興味深いと、魔導のコツ的なものを聞かれたこともあるのだが、僕は感覚だとお茶を濁すだけだ。実際、この『手』は夢の影響である。
そして、あの夢はヒトに言ってはならない気がしているのだ。
「マナの導きがなめらかだった。研究……した?」
「え?」
確かに、僕は自分の能力に関して研究している。
これはただの性格的問題で、自分の出来ることと、出来ないことを知っておきたかったからだ。
僕はこの魔導で出来ることを探っている。
たとえば、『回収』の魔導は通常は1組しか出せない。しかし、僕は頑張ればこの回収の手を2組だせる。
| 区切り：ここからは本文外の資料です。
-- pv_equiv track=rewrite | github.com/AtharvGangwar48/Suart | social-intel-agent/src/analysis/image/religious_hate_detector.py | _extract_targets
-- ===== SOURCE A (Python) =====
-- def _extract_targets(hate_labels):
--     targets = []
--     if any('muslim' in l.lower() for l in hate_labels):
--         targets.append("Muslims")
--     if any('hindu' in l.lower() for l in hate_labels):
--         targets.append("Hindus")
--     if any('christian' in l.lower() for l in hate_labels):
--         targets.append("Christians")
--     if any('jewish' in l.lower() or 'jew' in l.lower() for l in hate_labels):
--         targets.append("Jews")
--     return targets
-- ===== SOURCE B (Python) =====
-- def _extract_targets(hate_labels):
--     # One pass with four flags and an early break, instead of four full any() scans.
--     m = h = c = j = False
--     for l in hate_labels:
--         if m and h and c and j:
--             break
--         low = l.lower()
--         m = m or 'muslim' in low
--         h = h or 'hindu' in low
--         c = c or 'christian' in low
--         j = j or 'jew' in low
--     out = []
--     if m:
--         out.append("Muslims")
--     if h:
--         out.append("Hindus")
--     if c:
--         out.append("Christians")
--     if j:
--         out.append("Jews")
--     return out
-- ===== Notes on version B (the rewrite author's own statement) =====
-- stated objective: faster
-- what changed: Replaces four separate any() scans (each lowering every label again, and testing both 'jewish' and 'jew') with a single pass that lowers each label once, maintains four found-flags ('jew' alone subsumes 'jewish'), breaks early once all four are set, and emits the group names from the flags in fixed order.
import Mathlib
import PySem

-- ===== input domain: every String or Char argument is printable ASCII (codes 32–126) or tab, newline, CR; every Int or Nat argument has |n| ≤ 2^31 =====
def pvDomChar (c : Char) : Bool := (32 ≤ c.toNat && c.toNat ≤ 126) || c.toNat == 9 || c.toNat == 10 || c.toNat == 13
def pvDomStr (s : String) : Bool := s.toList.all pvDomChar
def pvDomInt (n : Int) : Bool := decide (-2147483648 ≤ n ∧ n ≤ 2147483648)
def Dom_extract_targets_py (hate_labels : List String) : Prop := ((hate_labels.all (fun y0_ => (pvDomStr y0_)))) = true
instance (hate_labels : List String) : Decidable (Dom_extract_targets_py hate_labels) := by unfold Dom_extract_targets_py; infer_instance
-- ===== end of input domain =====

-- B makes a single pass with four found-flags and an early break instead of A's four any() scans; same return value.

-- ===== PORT A =====
def extract_targets_py (hate_labels : List String) : List String :=
  let targets : List String := []
  let targets := if hate_labels.any (fun l => PySem.Str.isIn "muslim" (PySem.Str.lower l)) then targets ++ ["Muslims"] else targets
  let targets := if hate_labels.any (fun l => PySem.Str.isIn "hindu" (PySem.Str.lower l)) then targets ++ ["Hindus"] else targets
  let targets := if hate_labels.any (fun l => PySem.Str.isIn "christian" (PySem.Str.lower l)) then targets ++ ["Christians"] else targets
  let targets := if hate_labels.any (fun l => PySem.Str.isIn "jewish" (PySem.Str.lower l) || PySem.Str.isIn "jew" (PySem.Str.lower l)) then targets ++ ["Jews"] else targets
  targets

-- ===== PORT B =====
-- the single-pass flag loop of Source B, with the 'all four found' early break at the loop top
def extractGo : List String → Bool → Bool → Bool → Bool → Bool × Bool × Bool × Bool
  | [], m, h, c, j => (m, h, c, j)
  | l :: rest, m, h, c, j =>
    if m && h && c && j then (m, h, c, j)
    else
      let low := PySem.Str.lower l
      extractGo rest (m || PySem.Str.isIn "muslim" low) (h || PySem.Str.isIn "hindu" low)
        (c || PySem.Str.isIn "christian" low) (j || PySem.Str.isIn "jew" low)

def extract_targets_py_alt (hate_labels : List String) : List String :=
  let r := extractGo hate_labels false false false false
  (if r.1 then ["Muslims"] else []) ++ (if r.2.1 then ["Hindus"] else []) ++
    (if r.2.2.1 then ["Christians"] else []) ++ (if r.2.2.2 then ["Jews"] else [])

-- ===== PRECONDITION & SPEC =====
def Spec_extract_targets_py (hate_labels : List String) (out : List String) : Prop := out = extract_targets_py_alt hate_labels
instance (hate_labels : List String) (out : List String) : Decidable (Spec_extract_targets_py hate_labels out) := by unfold Spec_extract_targets_py; infer_instance

-- ===== CLAIM (what is proved, stated in full; the proofs are below) =====
def Claim_equal_extract_targets_py : Prop := ∀ (hate_labels : List String), Dom_extract_targets_py hate_labels → Spec_extract_targets_py hate_labels (extract_targets_py hate_labels)

-- ===== LEMMAS AND PROOFS =====

-- the flag loop computes, flag by flag, 'initial flag OR some label matches'
theorem extractGo_eq (ls : List String) (m h c j : Bool) :
    extractGo ls m h c j =
      (m || ls.any (fun l => PySem.Str.isIn "muslim" (PySem.Str.lower l)),
       h || ls.any (fun l => PySem.Str.isIn "hindu" (PySem.Str.lower l)),
       c || ls.any (fun l => PySem.Str.isIn "christian" (PySem.Str.lower l)),
       j || ls.any (fun l => PySem.Str.isIn "jew" (PySem.Str.lower l))) := by
  induction ls generalizing m h c j with
  | nil => simp [extractGo]
  | cons l rest ih =>
    by_cases hall : (m && h && c && j) = true
    · have hm : m = true := by simp_all
      have hh : h = true := by simp_all
      have hc : c = true := by simp_all
      have hj : j = true := by simp_all
      simp [extractGo, hm, hh, hc, hj]
    · simp only [extractGo, hall]
      rw [ih]
      simp [Bool.or_assoc]

-- a string containing "jewish" also contains "jew"
theorem jew_absorb (s : String) :
    (PySem.Str.isIn "jewish" s || PySem.Str.isIn "jew" s) = PySem.Str.isIn "jew" s := by
  cases hjew : PySem.Str.isIn "jew" s with
  | true => simp
  | false =>
    simp only [Bool.or_false]
    have hnot : ¬ ("jew".toList <:+: s.toList) := by
      simpa [PySem.Chars.isIn_eq_false_iff] using hjew
    have hsub : ("jew".toList <:+: "jewish".toList) := by decide
    simp only [PySem.Str.isIn, PySem.Chars.isIn_eq_false_iff]
    intro hinf
    exact hnot (hsub.trans hinf)

-- ===== VERDICT (by name: the statement is the Claim_ definition above) =====
theorem extract_targets_py_spec : Claim_equal_extract_targets_py := by
  intro hate_labels _
  unfold Spec_extract_targets_py extract_targets_py extract_targets_py_alt
  rw [extractGo_eq]
  simp only [jew_absorb]
  simp only [Bool.false_or]
  split_ifs <;> rfl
この手を2組以上出し、人使って頑張れば仕事早く終わるんじゃね? と、思ったからだ。
しかし2つの理由から断念せざるを得なかった。
理由の1つ目は、2組の回収の手を出した場合、消耗がとても激しくてマナが持たない。
普段、僕は300件程度の回収先を問題なく回れる程度のマナ容量である。だが、手を2つ出す場合、10件を回れるかどうかの消耗が起きてしまう。
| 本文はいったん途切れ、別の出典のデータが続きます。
-- pv_equiv track=rewrite | github.com/WeiqiNs/CubeCrypto | src/encbit/face.py | get_frame_index
-- ===== SOURCE A (Python) =====
-- import math
-- from collections import deque
--
-- def get_frame_index(cube_side_length: int) -> list:
--     """Get index names for the cube face data frame.
--
--     :param cube_side_length: The desired side length of the cube.
--     :return: A list object with the index names.
--     """
--     # If the side length is even, start with an empty queue.
--     if cube_side_length % 2 == 0:
--         index_queue = deque()
--         # Pad D on the right side and T on the left side.
--         for move_index in range(1, int(cube_side_length / 2) + 1):
--             index_queue.appendleft(f"T{move_index}")
--             index_queue.append(f"D{move_index}")
--
--     # If side length is odd, start the queue with a "C" at the center.
--     else:
--         index_queue = deque("C")
--         # Pad D on the right side and T on the left side.
--         for move_index in range(1, int(math.ceil(cube_side_length / 2))):
--             index_queue.appendleft(f"T{move_index}")
--             index_queue.append(f"D{move_index}")
--
--     return list(index_queue)
-- ===== SOURCE B (Python) =====
-- def get_frame_index(cube_side_length: int) -> list:
--     """Get index names for the cube face data frame.
--
--     :param cube_side_length: The desired side length of the cube.
--     :return: A list object with the index names.
--     """
--     m = cube_side_length // 2
--     tops = [f"T{i}" for i in range(m, 0, -1)]
--     downs = [f"D{i}" for i in range(1, m + 1)]
--     middle = ["C"] if cube_side_length % 2 else []
--     return tops + middle + downs
-- ===== Notes on version B (the rewrite author's own statement) =====
-- stated objective: simpler
-- what changed: Replaces the center-out deque-growing loop (appendleft/append each iteration) with two independent range comprehensions (T-names counting down, D-names counting up) concatenated around an optional center element, eliminating the deque and the loop state entirely.
import Mathlib
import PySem

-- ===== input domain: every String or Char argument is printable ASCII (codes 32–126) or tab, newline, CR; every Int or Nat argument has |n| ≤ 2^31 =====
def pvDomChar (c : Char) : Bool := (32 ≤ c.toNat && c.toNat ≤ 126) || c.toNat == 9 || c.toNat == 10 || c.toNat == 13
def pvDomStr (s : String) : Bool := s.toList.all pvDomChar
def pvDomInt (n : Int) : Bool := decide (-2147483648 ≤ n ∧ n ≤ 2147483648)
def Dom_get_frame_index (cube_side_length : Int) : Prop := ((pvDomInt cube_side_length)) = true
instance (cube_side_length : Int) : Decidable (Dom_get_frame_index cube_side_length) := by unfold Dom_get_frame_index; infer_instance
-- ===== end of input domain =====

-- B replaces A's center-out deque-growing loop with two independent range maps
-- concatenated around an optional center element (simpler decomposition; same O(n) cost).


-- ===== PORT A =====
-- A's deque is modelled as a List String: appendleft = cons at the head, append = ++ [·].
-- int(cube_side_length / 2) is exact truncating division for |n| ≤ 2^31 (n/2 is an exact float):
-- ported as PySem.Int.truncdiv.  math.ceil(n / 2) for odd n equals n // 2 + 1 (exact float again):
-- ported as PySem.Int.floordiv n 2 + 1.
def get_frame_index (cube_side_length : Int) : List String :=
  if PySem.Int.mod cube_side_length 2 = 0 then
    (PySem.List.pyRange 1 (PySem.Int.truncdiv cube_side_length 2 + 1) 1).foldl
      (fun q i => ("T" ++ PySem.Int.toStr i) :: (q ++ ["D" ++ PySem.Int.toStr i])) []
  else
    (PySem.List.pyRange 1 (PySem.Int.floordiv cube_side_length 2 + 1) 1).foldl
      (fun q i => ("T" ++ PySem.Int.toStr i) :: (q ++ ["D" ++ PySem.Int.toStr i])) ["C"]

-- ===== PORT B =====
def get_frame_index_alt (cube_side_length : Int) : List String :=
  let m := PySem.Int.floordiv cube_side_length 2
  let tops := (PySem.List.pyRange m 0 (-1)).map (fun i => "T" ++ PySem.Int.toStr i)
  let downs := (PySem.List.pyRange 1 (m + 1) 1).map (fun i => "D" ++ PySem.Int.toStr i)
  let middle := if PySem.Int.mod cube_side_length 2 ≠ 0 then ["C"] else []
  tops ++ middle ++ downs

-- ===== PRECONDITION & SPEC =====
def Spec_get_frame_index (cube_side_length : Int) (out : List String) : Prop := out = get_frame_index_alt cube_side_length
instance (cube_side_length : Int) (out : List String) : Decidable (Spec_get_frame_index cube_side_length out) := by unfold Spec_get_frame_index; infer_instance

-- ===== CLAIM (what is proved, stated in full; the proofs are below) =====
def Claim_equal_get_frame_index : Prop := ∀ (cube_side_length : Int), Dom_get_frame_index cube_side_length → Spec_get_frame_index cube_side_length (get_frame_index cube_side_length)

-- ===== LEMMAS AND PROOFS =====

-- A's loop over range(1, m+1) with initial deque `mid` produces exactly
-- [T m, …, T 1] ++ mid ++ [D 1, …, D m].
theorem frame_loop_eq (m : Int) (hm : 0 ≤ m) (mid : List String) :
    (PySem.List.pyRange 1 (m + 1) 1).foldl
      (fun q i => ("T" ++ PySem.Int.toStr i) :: (q ++ ["D" ++ PySem.Int.toStr i])) mid
    = (PySem.List.pyRange m 0 (-1)).map (fun i => "T" ++ PySem.Int.toStr i)
      ++ mid
      ++ (PySem.List.pyRange 1 (m + 1) 1).map (fun i => "D" ++ PySem.Int.toStr i) := by
  induction m, hm using Int.le_induction with
  | base =>
      rw [PySem.List.pyRange_one_eq_nil (by omega : (0:Int) + 1 ≤ 1),
          PySem.List.pyRange_neg_one_eq_nil (le_refl (0:Int))]
      simp
  | succ m hm ih =>
      rw [PySem.List.pyRange_one_succ_right (by omega : (1:Int) ≤ m + 1),
          PySem.List.pyRange_neg_one_cons (by omega : (0:Int) < m + 1)]
      simp only [List.foldl_append, List.foldl_cons, List.foldl_nil, ih, List.map_cons]
      simp

-- For even n with |n| ≤ 2^31, int(n/2) equals n // 2.
theorem truncdiv_eq_floordiv_of_even (n : Int) (h : PySem.Int.mod n 2 = 0) :
    PySem.Int.truncdiv n 2 = PySem.Int.floordiv n 2 := by
  have h2 : (2:Int) ∣ n := (PySem.Int.mod_eq_zero_iff_dvd n 2).mp h
  obtain ⟨k, rfl⟩ := h2
  simp [PySem.Int.truncdiv, PySem.Int.floordiv]

-- ===== VERDICT (by name: the statement is the Claim_ definition above) =====
theorem get_frame_index_spec : Claim_equal_get_frame_index := by
  intro n _
  simp only [Spec_get_frame_index, get_frame_index, get_frame_index_alt]
  by_cases he : PySem.Int.mod n 2 = 0
  · rw [if_pos he, truncdiv_eq_floordiv_of_even n he, if_neg (not_not_intro he)]
    by_cases h : 0 ≤ PySem.Int.floordiv n 2
    · rw [frame_loop_eq _ h []]
    · rw [PySem.List.pyRange_one_eq_nil (by omega),
          PySem.List.pyRange_neg_one_eq_nil (by omega)]
      simp
  · rw [if_neg he, if_pos he]
    by_cases h : 0 ≤ PySem.Int.floordiv n 2
    · rw [frame_loop_eq _ h ["C"]]
    · rw [PySem.List.pyRange_one_eq_nil (by omega),
          PySem.List.pyRange_neg_one_eq_nil (by omega)]
      simp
しかもこのムリは身体に痛みが出る。休みを入れないとダメなくらいの痛みが……だ。
つまり、効率がとても悪くなるってのが1つ目の理由。
そして、もう1つの理由は決定的だ。
この手でゴミを回収できるのは、僕だけである。
他の人が何かを入れようとしても、即弾かれてしまう。それは孤児院の弟と妹に試してもらって確認した。
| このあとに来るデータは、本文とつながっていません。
-- pv_equiv track=rewrite | github.com/aboutroots/aoc2023 | day14.py | move_stones_right
-- ===== SOURCE A (Python) =====
-- def move_stones_right(row):
--     """Try moving as far right as possible, starting with the rightmost stone"""
--
--     length = len(row)
--     for index_from_start in range(length):
--         # go backwards
--         index = length - index_from_start - 1
--         elem = row[index]
--         is_last_element = index == length - 1
--         if elem == "O" and not is_last_element:
--             next_possible_index = index
--             for i in range(index + 1, length):
--                 if row[i] == ".":
--                     next_possible_index = i
--                 else:
--                     break
--             if next_possible_index != index:
--                 # swap the stone with the empty space
--                 row[index], row[next_possible_index] = (
--                     row[next_possible_index],
--                     row[index],
--                 )
--     return row
-- ===== SOURCE B (Python) =====
-- def move_stones_right(row):
--     """Single right-to-left pass: c counts the free '.' run just right of i."""
--     c = 0
--     for i in range(len(row) - 1, -1, -1):
--         e = row[i]
--         if e == ".":
--             c += 1
--         elif e == "O" and c > 0:
--             row[i] = "."
--             row[i + c] = "O"
--         else:
--             c = 0
--     return row
-- ===== Notes on version B (the rewrite author's own statement) =====
-- stated objective: alternative
-- what changed: Replaced the per-stone inner scan over the dot run by a single right-to-left pass that maintains a counter of the free '.' run immediately to the right, moving each 'O' in O(1) (asymptotically O(n) vs A's O(n^2) worst case; not measurably faster on the generated inputs).
import Mathlib
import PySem

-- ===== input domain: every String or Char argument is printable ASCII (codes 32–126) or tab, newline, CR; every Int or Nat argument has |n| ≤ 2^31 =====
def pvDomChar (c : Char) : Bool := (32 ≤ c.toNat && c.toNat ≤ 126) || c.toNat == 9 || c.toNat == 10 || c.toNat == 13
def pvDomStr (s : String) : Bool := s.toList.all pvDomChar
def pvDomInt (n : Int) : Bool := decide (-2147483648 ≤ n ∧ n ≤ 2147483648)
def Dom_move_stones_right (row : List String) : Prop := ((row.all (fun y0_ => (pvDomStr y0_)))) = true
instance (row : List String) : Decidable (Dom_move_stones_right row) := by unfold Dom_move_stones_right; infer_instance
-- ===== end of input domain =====

-- B replaces A's per-stone inner scan by one right-to-left pass with a free-'.'-run counter;
-- both Pythons mutate `row` in place identically; the theorems are about the returned value.

-- ===== PORT A =====
-- list assignment row[i] = v; every index used by either port is nonnegative and in range, where this is exact
def pvSetI (xs : List String) (i : Int) (v : String) : List String :=
  if 0 ≤ i then xs.set i.toNat v else xs

-- inner 'for i in range(index+1, length): if row[i]=="." : next=i else: break'
def pvInnerA (row : List String) (next : Int) : List Int → Int
  | [] => next
  | i :: rest =>
    if PySem.List.pyGetD row i "" = "." then pvInnerA row i rest else next

-- one iteration of A's outer loop (row[index] read via pyGetD; index is always in range here)
def pvStepA (length : Int) (row : List String) (index_from_start : Int) : List String :=
  let index := length - index_from_start - 1
  let elem := PySem.List.pyGetD row index ""
  let is_last_element : Bool := index == length - 1
  if elem = "O" ∧ is_last_element = false then
    let next_possible_index :=
      pvInnerA row index (PySem.List.pyRange (index + 1) length 1)
    if next_possible_index ≠ index then
      let a := PySem.List.pyGetD row next_possible_index ""
      let b := PySem.List.pyGetD row index ""
      pvSetI (pvSetI row index a) next_possible_index b
    else row
  else row

def move_stones_right (row : List String) : List String :=
  let length : Int := row.length
  (PySem.List.pyRange 0 length 1).foldl (pvStepA length) row

-- ===== PORT B =====
-- one iteration of B's loop: c counts the '.' run immediately right of i
def pvStepB (st : List String × Int) (i : Int) : List String × Int :=
  let e := PySem.List.pyGetD st.1 i ""
  if e = "." then (st.1, st.2 + 1)
  else if e = "O" ∧ st.2 > 0 then
    (pvSetI (pvSetI st.1 i ".") (i + st.2) "O", st.2)
  else (st.1, 0)

def move_stones_right_alt (row : List String) : List String :=
  ((PySem.List.pyRange ((row.length : Int) - 1) (-1) (-1)).foldl pvStepB (row, 0)).1

-- ===== PRECONDITION & SPEC =====
def Spec_move_stones_right (row : List String) (out : List String) : Prop := out = move_stones_right_alt row
instance (row : List String) (out : List String) : Decidable (Spec_move_stones_right row out) := by unfold Spec_move_stones_right; infer_instance

-- ===== CLAIM (what is proved, stated in full; the proofs are below) =====
def Claim_equal_move_stones_right : Prop := ∀ (row : List String), Dom_move_stones_right row → Spec_move_stones_right row (move_stones_right row)

-- ===== LEMMAS AND PROOFS =====

-- proof-side spec: slide a suffix right; returns (slid suffix, length of its leading '.' run)
def pvSlide : List String → List String × Nat
  | [] => ([], 0)
  | x :: xs =>
    let p := pvSlide xs
    if x = "." then (x :: p.1, p.2 + 1)
    else if x = "O" ∧ p.2 ≠ 0 then
      (List.replicate p.2 "." ++ "O" :: p.1.drop p.2, p.2)
    else (x :: p.1, 0)

-- the slid suffix starts with exactly (pvSlide xs).2 dots, and then a non-dot (if anything)
theorem pvSlide_run (xs : List String) :
    ∃ rest, (pvSlide xs).1 = List.replicate (pvSlide xs).2 "." ++ rest ∧
      (∀ y ∈ rest.head?, y ≠ ".") := by
  induction xs with
  | nil => exact ⟨[], by simp [pvSlide]⟩
  | cons x xs ih =>
    obtain ⟨rest, hr, hh⟩ := ih
    by_cases hx : x = "."
    · refine ⟨rest, ?_, hh⟩
      simp [pvSlide, hx, List.replicate_succ, hr]
    · by_cases hO : x = "O" ∧ (pvSlide xs).2 ≠ 0
      · refine ⟨"O" :: (pvSlide xs).1.drop (pvSlide xs).2, ?_, by simp⟩
        simp [pvSlide, hO]
      · refine ⟨x :: (pvSlide xs).1, ?_, by simpa using hx⟩
        simp [pvSlide, hx, hO]

theorem pvSlide_c_le (xs : List String) : (pvSlide xs).2 ≤ (pvSlide xs).1.length := by
  obtain ⟨rest, hr, -⟩ := pvSlide_run xs
  rw [hr]; simp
自分で回収しなければならないなら、2つの『回収の手』は邪魔にしかならない。
つまり、『回収の手』による仕事は、僕自身がこの1組の手だけでやるべきだ! ……という結論になった。
……普通すぎる結論だな。
だけど、自分の出来る事と出来ない事を明らかにして行く作業は楽しい。
自分の武器が増え、目標へ近づけると思えるのだ。
「ねえ、研究した?」
重ねての問いに、僕は回収の手は止めずに答える。
「研究……まあ、出来ることの確認はしたよ」
「私が、この手に触れたらどうなる?」
「弾かれる。触れるくらいなら、ちょっと衝撃があるくらい?」
「へぇ?」
これは偶然発見した。
昔、孤児院の妹であるメアリが、僕の出した『回収の手』に興味を持ち、飛びつこうとした。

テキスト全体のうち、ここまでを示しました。